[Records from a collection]

_____

-- ===== PRECONDITION & SPEC =====
def Spec_encontrar_elementos_repetidos (lista : List Int) (out : List (Int × List Int)) : Prop := out = encontrar_elementos_repetidos_alt lista
instance (lista : List Int) (out : List (Int × List Int)) : Decidable (Spec_encontrar_elementos_repetidos lista out) := by unfold Spec_encontrar_elementos_repetidos; infer_instance

-- ===== CLAIM (what is proved, stated in full; the proofs are below) =====
def Claim_equal_encontrar_elementos_repetidos : Prop := ∀ (lista : List Int), Dom_encontrar_elementos_repetidos lista → Spec_encontrar_elementos_repetidos lista (encontrar_elementos_repetidos lista)

-- ===== LEMMAS AND PROOFS =====

-- occurrence-index list of x in l, indices starting at s
def pvOcc (l : List Int) (s : Int) (x : Int) : List Int :=
  ((PySem.List.enumerate l s).filter (fun p => p.2 == x)).map (fun p => p.1)

-- abstraction: the occurrence list seen through A's eyes — (first index, last index if repeated)
def pvPhi (v : List Int) : Int × Option Int :=
  (PySem.List.pyGetD v 0 0, if 2 ≤ v.length then some (PySem.List.pyGetD v (-1) 0) else none)

def pvMap (d : PySem.Dict Int (List Int)) : PySem.Dict Int (Int × Option Int) :=
  ⟨d.items.map (fun p => (p.1, pvPhi p.2))⟩

theorem pvMap_contains (d : PySem.Dict Int (List Int)) (x : Int) :
    (pvMap d).contains x = d.contains x := by
  simp [pvMap, PySem.Dict.contains, List.any_map, Function.comp_def]

theorem pvMap_keys (d : PySem.Dict Int (List Int)) : (pvMap d).keys = d.keys := by
  simp [pvMap, PySem.Dict.keys, List.map_map, Function.comp_def]

theorem pvPhi_append (v : List Int) (i : Int) (hv : v ≠ []) :
    pvPhi (v ++ [i]) = ((pvPhi v).1, some i) := by
  have hl : 1 ≤ v.length := List.length_pos_iff.mpr hv
  simp only [pvPhi, PySem.List.pyGetD_neg_one_append_singleton, List.length_append,
    List.length_cons, List.length_nil, PySem.List.pyGetD_zero]
  rw [if_pos (by omega)]
  cases v with
  | nil => exact absurd rfl hv
  | cons a t => simp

_____

# What you should do
Reprint the entries above in full, exactly as they are.

# Reply to the task
-- ===== PRECONDITION & SPEC =====
def Spec_encontrar_elementos_repetidos (lista : List Int) (out : List (Int × List Int)) : Prop := out = encontrar_elementos_repetidos_alt lista
instance (lista : List Int) (out : List (Int × List Int)) : Decidable (Spec_encontrar_elementos_repetidos lista out) := by unfold Spec_encontrar_elementos_repetidos; infer_instance

-- ===== CLAIM (what is proved, stated in full; the proofs are below) =====
def Claim_equal_encontrar_elementos_repetidos : Prop := ∀ (lista : List Int), Dom_encontrar_elementos_repetidos lista → Spec_encontrar_elementos_repetidos lista (encontrar_elementos_repetidos lista)

-- ===== LEMMAS AND PROOFS =====

-- occurrence-index list of x in l, indices starting at s
def pvOcc (l : List Int) (s : Int) (x : Int) : List Int :=
  ((PySem.List.enumerate l s).filter (fun p => p.2 == x)).map (fun p => p.1)

-- abstraction: the occurrence list seen through A's eyes — (first index, last index if repeated)
def pvPhi (v : List Int) : Int × Option Int :=
  (PySem.List.pyGetD v 0 0, if 2 ≤ v.length then some (PySem.List.pyGetD v (-1) 0) else none)

def pvMap (d : PySem.Dict Int (List Int)) : PySem.Dict Int (Int × Option Int) :=
  ⟨d.items.map (fun p => (p.1, pvPhi p.2))⟩

theorem pvMap_contains (d : PySem.Dict Int (List Int)) (x : Int) :
    (pvMap d).contains x = d.contains x := by
  simp [pvMap, PySem.Dict.contains, List.any_map, Function.comp_def]

theorem pvMap_keys (d : PySem.Dict Int (List Int)) : (pvMap d).keys = d.keys := by
  simp [pvMap, PySem.Dict.keys, List.map_map, Function.comp_def]

theorem pvPhi_append (v : List Int) (i : Int) (hv : v ≠ []) :
    pvPhi (v ++ [i]) = ((pvPhi v).1, some i) := by
  have hl : 1 ≤ v.length := List.length_pos_iff.mpr hv
  simp only [pvPhi, PySem.List.pyGetD_neg_one_append_singleton, List.length_append,
    List.length_cons, List.length_nil, PySem.List.pyGetD_zero]
  rw [if_pos (by omega)]
  cases v with
  | nil => exact absurd rfl hv
  | cons a t => simp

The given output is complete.